Markanız Logosuz da Hatırlanıyor mu

GÜÇLÜ MARKA KİMLİĞİNİN TÜKETİCİ ÜZERİNDEKİ ETKİSİ

 

Tüketiciler, bazı markaları marka adı ya da logo görmeden kolaylıkla hatırlayabiliyor. Bilinçaltında oluşan bu durum, markaların sahip oldukları ‘güçlü marka kimliği’ ile ilişkili bir konu. Etki yaratmak isteyen markaların logo ve marka adının ötesine, 5 duyu organına ulaşan hatırlatıcılara bakmaları gerektiğini vurgulayan Tasarist Yaratıcı Direktörü Musa Çelik, “Görsel unsurlar markayı temsil etmede oldukça etkili araçlar olsa da güçlü bir marka kimliği oluşturmak ve sonrasında yerleşik hale getirmek için perspektifi genişletmeli ve zamanın gücüne güvenmeliyiz.” açıklamasında bulunuyor.

 

Güçlü marka kimliği, tüketicilerin markayı hızlıca hatırlamasını sağlayan unsurların tamamını kapsıyor. Marka adı ve logo, marka oluşturmada temel ve çok önemli iki konu fakat tüketicinin bilinç altına marka algısını yerleştirmekte son derece yetersiz. Dolayısıyla geniş bir perspektiften bakıldığında 5 duyu organına yönelik, markaya özelleştirilmiş hatırlatıcıların olduğu güçlü marka kimliği konusu ortaya çıkıyor. Son dönemde global markaların ürünlerinden ya da reklam kampanyalarından logoları kaldırıp tüketiciye bir mesaj verdikleri uygulamalar görülüyor. Üstelik tüketici, markayı renginden, ambalajının şeklinden ya da yazı fontundan markanın adını bile görmeden ilk anda tanıyor. Bunun altında yatan sebebin tartışmasız güçlü marka kimliği ve marka bilinirliği olduğunu vurgulayan Tasarist Yaratıcı Direktörü Musa Çelik, “Bu güce ulaşmak için markalar, kendilerini tüketicinin duygularıyla ilişkilendirmeli, markayı hatırlatan hatırlatıcıların her zaman tutarlı ve sürekli kılmalılar. Güçlü marka kimliği uyumlu değilse, ürünlerde sunulan deneyim değişkense bu durum markanın gücünü zayıflatır ve bütünlüğü bozarak akılda kalıcılığı baltalar.” vurgusu yapıyor.

 

Farkındalık Markalara Bilinirlik Getirmez

Marka farkındalığı ile marka bilinirliği çok sık birbirine karıştırılıyor ya da bu kavramların aynı olduğu düşünülüyor. Oysaki ilişkili olmalarına rağmen aralarında, markanın satışlarına giden yolu da etkileyen ciddi bir ayrım bulunuyor. Marka farkındalığı, tüketicinin markanın varlığından haberdar olduğunu ifade ederken marka bilinirliği, tüketicinin markanın görsel ve işitsel unsurları aracılığıyla markayı tanımlayabilmesi olarak tanımlanıyor. Öyle ki marka farkındalığı uzun vadede marka bilinirliğine de yol açabiliyor ve ilişkileri bu noktadan kaynaklanıyor ancak farkındalık seviyesinin ötesine geçmeme ihtimali göz ardı edilmemeli. güçlü marka kimliğinin yalnızca bir logonun daha önce görülmüş olmasından ya da marka adının duyulmuş olmasından çok daha fazlası olduğunu belirten Tasarist Yaratıcı Direktörü Musa Çelik, markanın ruhunun ve hikayesinin bir bütün olarak ele alınması ve tüketiciye bütün halinde sunulması gerektiğini vurguluyor.

 

“Marka – Tüketici İlişkisi Paranın Değil Zamanın Elinde”

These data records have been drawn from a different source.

-- pv_equiv track=rewrite | github.com/cward-snaplogic/roi-calculator | utils/data_processor.py | _derive_business_unit_from_content
-- ===== SOURCE A (Python) =====
-- def _derive_business_unit_from_content(row) -> str:
--     """Derive business unit from available data"""
--     # Look for business unit clues in title or description
--     title = str(row.get('title', '')).lower()
--     description = str(row.get('description', '')).lower()
--
--     # Common business unit keywords
--     if any(keyword in title + description for keyword in ['finance', 'accounting', 'revenue']):
--         return 'Finance'
--     elif any(keyword in title + description for keyword in ['support', 'customer', 'help']):
--         return 'Support'
--     elif any(keyword in title + description for keyword in ['sales', 'marketing', 'marketo']):
--         return 'Sales & Marketing'
--     elif any(keyword in title + description for keyword in ['hr', 'human resources']):
--         return 'HR'
--     elif any(keyword in title + description for keyword in ['engineering', 'development', 'technical']):
--         return 'Engineering'
--     elif any(keyword in title + description for keyword in ['operations', 'ops']):
--         return 'Operations'
--     elif any(keyword in title + description for keyword in ['professional services', 'ps team']):
--         return 'Professional Services'
--     else:
--         return 'General'
-- ===== SOURCE B (Python) =====
-- # Flat keyword -> (priority, label) table; a single fold keeps the best
-- # (lowest-priority) matched label instead of an if/elif cascade per group.
-- KEYWORDS = [
--     ('finance', 0, 'Finance'), ('accounting', 0, 'Finance'), ('revenue', 0, 'Finance'),
--     ('support', 1, 'Support'), ('customer', 1, 'Support'), ('help', 1, 'Support'),
--     ('sales', 2, 'Sales & Marketing'), ('marketing', 2, 'Sales & Marketing'), ('marketo', 2, 'Sales & Marketing'),
--     ('hr', 3, 'HR'), ('human resources', 3, 'HR'),
--     ('engineering', 4, 'Engineering'), ('development', 4, 'Engineering'), ('technical', 4, 'Engineering'),
--     ('operations', 5, 'Operations'), ('ops', 5, 'Operations'),
--     ('professional services', 6, 'Professional Services'), ('ps team', 6, 'Professional Services'),
-- ]
--
--
-- def _derive_business_unit_from_content(row) -> str:
--     """Derive business unit: min-priority accumulator over all matched keywords."""
--     text = str(row.get('title', '')).lower() + str(row.get('description', '')).lower()
--     best = None
--     for kw, prio, label in KEYWORDS:
--         if kw in text and (best is None or prio < best[0]):
--             best = (prio, label)
--     return 'General' if best is None else best[1]
-- ===== Notes on version B (the rewrite author's own statement) =====
-- stated objective: alternative
-- what changed: The grouped if/elif cascade with early return is replaced by one exhaustive fold over a flat keyword->(priority,label) table that keeps the minimum-priority match in an accumulator; correctness follows because priorities encode the cascade's branch order.
import Mathlib
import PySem

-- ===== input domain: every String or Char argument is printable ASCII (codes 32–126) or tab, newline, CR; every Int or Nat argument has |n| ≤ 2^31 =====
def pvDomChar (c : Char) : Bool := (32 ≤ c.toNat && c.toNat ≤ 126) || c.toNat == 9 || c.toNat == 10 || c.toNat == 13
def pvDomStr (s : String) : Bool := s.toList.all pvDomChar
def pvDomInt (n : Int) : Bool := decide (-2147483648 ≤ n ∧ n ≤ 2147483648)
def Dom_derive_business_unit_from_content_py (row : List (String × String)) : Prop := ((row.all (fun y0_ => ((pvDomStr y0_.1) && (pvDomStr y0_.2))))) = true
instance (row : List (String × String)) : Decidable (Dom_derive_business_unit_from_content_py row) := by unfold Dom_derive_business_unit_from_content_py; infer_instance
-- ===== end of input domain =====

-- B replaces the if/elif cascade by one exhaustive fold over a flat keyword->(priority,label)
-- table keeping the minimum-priority match (alternative decomposition, same cost).


-- ===== PORT A =====
-- Port of A: the literal if/elif keyword cascade over title+description.
def derive_business_unit_from_content_py (row : List (String × String)) : String :=
  let title := PySem.Str.lower ((PySem.Dict.mk row).getD "title" "")
  let description := PySem.Str.lower ((PySem.Dict.mk row).getD "description" "")
  let td := title.toList ++ description.toList
  if ["finance", "accounting", "revenue"].any (fun k => PySem.Chars.isIn k.toList td) then "Finance"
  else if ["support", "customer", "help"].any (fun k => PySem.Chars.isIn k.toList td) then "Support"
  else if ["sales", "marketing", "marketo"].any (fun k => PySem.Chars.isIn k.toList td) then "Sales & Marketing"
  else if ["hr", "human resources"].any (fun k => PySem.Chars.isIn k.toList td) then "HR"
  else if ["engineering", "development", "technical"].any (fun k => PySem.Chars.isIn k.toList td) then "Engineering"
  else if ["operations", "ops"].any (fun k => PySem.Chars.isIn k.toList td) then "Operations"
  else if ["professional services", "ps team"].any (fun k => PySem.Chars.isIn k.toList td) then "Professional Services"
  else "General"

-- ===== PORT B =====
-- Port of B: flat keyword table; one fold keeps the minimum-priority matched (priority, label).
def pvKeywords : List (String × Nat × String) :=
  [ ("finance", 0, "Finance"), ("accounting", 0, "Finance"), ("revenue", 0, "Finance"),
    ("support", 1, "Support"), ("customer", 1, "Support"), ("help", 1, "Support"),
    ("sales", 2, "Sales & Marketing"), ("marketing", 2, "Sales & Marketing"), ("marketo", 2, "Sales & Marketing"),
    ("hr", 3, "HR"), ("human resources", 3, "HR"),
    ("engineering", 4, "Engineering"), ("development", 4, "Engineering"), ("technical", 4, "Engineering"),
    ("operations", 5, "Operations"), ("ops", 5, "Operations"),
    ("professional services", 6, "Professional Services"), ("ps team", 6, "Professional Services") ]

-- one loop iteration of Source B: update best if the keyword matches and its priority is lower
def pvStep (t : List Char) (best : Option (Nat × String)) (e : String × Nat × String) : Option (Nat × String) :=
  if PySem.Chars.isIn e.1.toList t && (match best with | none => true | some (p, _) => decide (e.2.1 < p)) then
    some e.2
  else best

def derive_business_unit_from_content_py_alt (row : List (String × String)) : String :=
  let text := (PySem.Str.lower ((PySem.Dict.mk row).getD "title" "")).toList
      ++ (PySem.Str.lower ((PySem.Dict.mk row).getD "description" "")).toList
  match pvKeywords.foldl (pvStep text) none with
  | none => "General"
  | some (_, l) => l

-- ===== PRECONDITION & SPEC =====
def Spec_derive_business_unit_from_content_py (row : List (String × String)) (out : String) : Prop := out = derive_business_unit_from_content_py_alt row
instance (row : List (String × String)) (out : String) : Decidable (Spec_derive_business_unit_from_content_py row out) := by unfold Spec_derive_business_unit_from_content_py; infer_instance

-- ===== CLAIM (what is proved, stated in full; the proofs are below) =====
def Claim_equal_derive_business_unit_from_content_py : Prop := ∀ (row : List (String × String)), Dom_derive_business_unit_from_content_py row → Spec_derive_business_unit_from_content_py row (derive_business_unit_from_content_py row)

-- ===== LEMMAS AND PROOFS =====

-- Once best is set to a priority no later entry beats, the fold never changes it.
theorem pv_stable (t : List Char) (p : Nat) (l : String) :
    ∀ (L : List (String × Nat × String)), (∀ e ∈ L, p ≤ e.2.1) →
      L.foldl (pvStep t) (some (p, l)) = some (p, l)
  | [], _ => rfl
  | e :: L, h => by
      have hp : ¬ e.2.1 < p := Nat.not_lt.mpr (h e (List.mem_cons_self ..))
      have hstep : pvStep t (some (p, l)) e = some (p, l) := by
        simp [pvStep, hp]
      rw [List.foldl_cons, hstep]
      exact pv_stable t p l L (fun e' he' => h e' (List.mem_cons_of_mem _ he'))

-- Folding through a uniform-priority group either locks in its (p, l) (if any keyword
-- matches) or passes none on to the rest of the table.
theorem pv_fold_group (t : List Char) (p : Nat) (l : String) (ks : List String)
    (rest : List (String × Nat × String)) (hrest : ∀ e ∈ rest, p ≤ e.2.1) :
    ((ks.map (fun k => (k, p, l))) ++ rest).foldl (pvStep t) none
      = if ks.any (fun k => PySem.Chars.isIn k.toList t) then some (p, l)
        else rest.foldl (pvStep t) none := by
  induction ks with
  | nil => simp
  | cons k ks ih =>
      cases hk : PySem.Chars.isIn k.toList t with
      | true =>
          have hstep : pvStep t none (k, p, l) = some (p, l) := by simp [pvStep, hk]
          have hall : ∀ e ∈ (ks.map (fun k => (k, p, l))) ++ rest, p ≤ e.2.1 := by
            intro e he
            rcases List.mem_append.mp he with h | h
            · rcases List.mem_map.mp h with ⟨k', _, rfl⟩; exact le_refl p
            · exact hrest e h
          simp [hstep, pv_stable t p l _ hall, hk]
      | false =>
          have hstep : pvStep t none (k, p, l) = none := by simp [pvStep, hk]
          simp [hstep, hk, ih]

-- The flat table is the seven uniform-priority groups in ascending priority order.
theorem pv_keywords_eq :
    pvKeywords
      = (["finance", "accounting", "revenue"].map (fun k => (k, 0, "Finance")))
        ++ ((["support", "customer", "help"].map (fun k => (k, 1, "Support")))
        ++ ((["sales", "marketing", "marketo"].map (fun k => (k, 2, "Sales & Marketing")))
        ++ ((["hr", "human resources"].map (fun k => (k, 3, "HR")))
        ++ ((["engineering", "development", "technical"].map (fun k => (k, 4, "Engineering")))
        ++ ((["operations", "ops"].map (fun k => (k, 5, "Operations")))
        ++ ((["professional services", "ps team"].map (fun k => (k, 6, "Professional Services")))
        ++ ([] : List (String × Nat × String)))))))) := rfl

-- ===== VERDICT (by name: the statement is the Claim_ definition above) =====
theorem derive_business_unit_from_content_py_spec : Claim_equal_derive_business_unit_from_content_py := by
  intro row _
  unfold Spec_derive_business_unit_from_content_py derive_business_unit_from_content_py derive_business_unit_from_content_py_alt
  dsimp only
  generalize ((PySem.Str.lower ((PySem.Dict.mk row).getD "title" "")).toList
      ++ (PySem.Str.lower ((PySem.Dict.mk row).getD "description" "")).toList) = t
  rw [pv_keywords_eq,
    pv_fold_group t 0 "Finance" _ _ (by decide)]
  cases List.any ["finance", "accounting", "revenue"] (fun k => PySem.Chars.isIn k.toList t) with
  | true => rfl
  | false =>
    simp only [Bool.false_eq_true, if_false]
    rw [pv_fold_group t 1 "Support" _ _ (by decide)]
    cases List.any ["support", "customer", "help"] (fun k => PySem.Chars.isIn k.toList t) with
    | true => rfl
    | false =>
      simp only [Bool.false_eq_true, if_false]
      rw [pv_fold_group t 2 "Sales & Marketing" _ _ (by decide)]
      cases List.any ["sales", "marketing", "marketo"] (fun k => PySem.Chars.isIn k.toList t) with
      | true => rfl
      | false =>
        simp only [Bool.false_eq_true, if_false]
        rw [pv_fold_group t 3 "HR" _ _ (by decide)]
        cases List.any ["hr", "human resources"] (fun k => PySem.Chars.isIn k.toList t) with
        | true => rfl
        | false =>
          simp only [Bool.false_eq_true, if_false]
          rw [pv_fold_group t 4 "Engineering" _ _ (by decide)]
          cases List.any ["engineering", "development", "technical"] (fun k => PySem.Chars.isIn k.toList t) with
          | true => rfl
          | false =>
            simp only [Bool.false_eq_true, if_false]
            rw [pv_fold_group t 5 "Operations" _ _ (by decide)]
            cases List.any ["operations", "ops"] (fun k => PySem.Chars.isIn k.toList t) with
            | true => rfl
            | false =>
              simp only [Bool.false_eq_true, if_false]
              rw [pv_fold_group t 6 "Professional Services" _ _ (by decide)]
              cases List.any ["professional services", "ps team"] (fun k => PySem.Chars.isIn k.toList t) with
              | true => rfl
              | false => simp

Markaların ve ürünlerinin güçlü marka kimliği unsurları, tüketici satın alma davranışını etkilemek için kullanılıyor. Tüketicinin markayla temas ettiği her noktada aynı ve birbirini hatırlatacak içeriklerle karşılaşması markaya olan güven duygusunu kişi farkında olmadan artırıyor. Bu sayede tutarlı marka kimliği, verdiği çağrışımlarla tüketicinin bilinçaltında yer ediniyor. Derin tüketici analizleri sonrasında güçlü marka kimliği geliştiren markalara Musa Çelik, “Tüm temas noktalarına güçlü marka kimliği yansıtın, son aşamanız artık markanızı tüketicinin zamanına bırakmak. Bu ilişkiyi güçlendirmek paradan çok zamanın elinde!” açıklamasında bulunuyor.